◆ **EXERCISE**: Using the entries below, copy out all lines where "filtering" is found.

Saved entries
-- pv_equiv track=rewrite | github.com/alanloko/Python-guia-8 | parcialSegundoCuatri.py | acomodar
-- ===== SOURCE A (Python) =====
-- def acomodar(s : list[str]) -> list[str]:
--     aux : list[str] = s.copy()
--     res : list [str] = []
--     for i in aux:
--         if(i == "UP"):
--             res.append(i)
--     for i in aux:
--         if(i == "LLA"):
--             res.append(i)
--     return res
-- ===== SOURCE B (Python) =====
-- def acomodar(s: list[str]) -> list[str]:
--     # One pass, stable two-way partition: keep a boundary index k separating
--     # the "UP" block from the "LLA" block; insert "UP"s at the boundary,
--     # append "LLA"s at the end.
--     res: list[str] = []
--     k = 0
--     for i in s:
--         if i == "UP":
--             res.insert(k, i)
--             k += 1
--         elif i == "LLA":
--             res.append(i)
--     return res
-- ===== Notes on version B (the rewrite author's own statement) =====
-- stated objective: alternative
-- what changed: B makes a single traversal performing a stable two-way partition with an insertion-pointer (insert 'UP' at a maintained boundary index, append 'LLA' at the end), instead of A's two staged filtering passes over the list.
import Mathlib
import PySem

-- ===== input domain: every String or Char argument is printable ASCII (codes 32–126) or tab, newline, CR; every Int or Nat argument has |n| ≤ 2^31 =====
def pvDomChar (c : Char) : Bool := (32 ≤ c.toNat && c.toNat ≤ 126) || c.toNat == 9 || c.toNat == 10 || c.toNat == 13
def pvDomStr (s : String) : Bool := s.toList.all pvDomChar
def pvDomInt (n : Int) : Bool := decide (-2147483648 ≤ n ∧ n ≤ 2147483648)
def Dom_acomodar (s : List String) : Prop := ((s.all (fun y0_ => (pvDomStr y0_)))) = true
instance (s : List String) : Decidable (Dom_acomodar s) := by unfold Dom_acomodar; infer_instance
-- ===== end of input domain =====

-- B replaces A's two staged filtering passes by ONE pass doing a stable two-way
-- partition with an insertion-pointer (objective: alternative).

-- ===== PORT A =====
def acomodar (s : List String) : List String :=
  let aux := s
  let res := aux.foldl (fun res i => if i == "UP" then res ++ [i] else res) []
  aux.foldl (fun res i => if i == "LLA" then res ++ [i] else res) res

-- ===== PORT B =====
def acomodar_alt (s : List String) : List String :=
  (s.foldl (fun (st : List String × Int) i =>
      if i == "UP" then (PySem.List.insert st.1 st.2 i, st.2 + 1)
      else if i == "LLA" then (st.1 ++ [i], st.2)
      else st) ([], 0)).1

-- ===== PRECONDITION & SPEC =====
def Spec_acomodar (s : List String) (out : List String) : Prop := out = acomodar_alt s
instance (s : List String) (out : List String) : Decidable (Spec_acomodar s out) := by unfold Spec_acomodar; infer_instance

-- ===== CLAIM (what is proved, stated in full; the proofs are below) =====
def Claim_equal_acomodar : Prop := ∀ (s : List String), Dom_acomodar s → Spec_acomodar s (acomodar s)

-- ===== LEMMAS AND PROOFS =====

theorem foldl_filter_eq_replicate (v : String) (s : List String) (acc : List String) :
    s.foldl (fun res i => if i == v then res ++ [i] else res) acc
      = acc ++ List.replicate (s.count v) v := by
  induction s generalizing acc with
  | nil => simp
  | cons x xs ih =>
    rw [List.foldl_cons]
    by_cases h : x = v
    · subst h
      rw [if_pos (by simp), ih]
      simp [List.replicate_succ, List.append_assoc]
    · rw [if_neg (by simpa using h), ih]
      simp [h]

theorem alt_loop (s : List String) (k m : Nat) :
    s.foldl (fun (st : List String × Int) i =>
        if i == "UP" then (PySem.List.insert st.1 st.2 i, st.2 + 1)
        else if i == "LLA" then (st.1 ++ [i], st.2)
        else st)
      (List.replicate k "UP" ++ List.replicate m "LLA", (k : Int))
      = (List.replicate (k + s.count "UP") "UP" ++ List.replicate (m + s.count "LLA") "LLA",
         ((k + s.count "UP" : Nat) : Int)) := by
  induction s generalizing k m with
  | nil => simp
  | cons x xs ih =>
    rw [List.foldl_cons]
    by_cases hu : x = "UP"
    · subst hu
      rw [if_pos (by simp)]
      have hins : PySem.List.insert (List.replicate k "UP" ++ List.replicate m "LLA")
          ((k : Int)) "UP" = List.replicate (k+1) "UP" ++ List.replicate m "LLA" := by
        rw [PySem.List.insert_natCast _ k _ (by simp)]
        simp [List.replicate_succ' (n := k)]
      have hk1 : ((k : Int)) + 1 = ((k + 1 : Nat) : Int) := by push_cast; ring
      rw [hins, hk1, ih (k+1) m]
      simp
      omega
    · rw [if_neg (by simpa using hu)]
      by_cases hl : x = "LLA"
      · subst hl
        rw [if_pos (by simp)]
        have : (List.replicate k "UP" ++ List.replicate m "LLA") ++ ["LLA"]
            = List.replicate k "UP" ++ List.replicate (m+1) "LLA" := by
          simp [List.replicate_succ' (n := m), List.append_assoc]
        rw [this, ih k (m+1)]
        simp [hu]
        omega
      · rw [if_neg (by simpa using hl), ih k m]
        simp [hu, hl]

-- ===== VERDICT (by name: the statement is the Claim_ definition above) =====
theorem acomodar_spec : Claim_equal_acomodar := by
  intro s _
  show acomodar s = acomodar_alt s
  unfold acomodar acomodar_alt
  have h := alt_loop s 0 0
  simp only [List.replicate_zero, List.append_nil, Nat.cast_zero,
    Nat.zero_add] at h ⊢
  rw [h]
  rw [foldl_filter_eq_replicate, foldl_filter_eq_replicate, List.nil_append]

◆ **RESPONSE TO THIS TASK**:
-- what changed: B makes a single traversal performing a stable two-way partition with an insertion-pointer (insert 'UP' at a maintained boundary index, append 'LLA' at the end), instead of A's two staged filtering passes over the list.
-- B replaces A's two staged filtering passes by ONE pass doing a stable two-way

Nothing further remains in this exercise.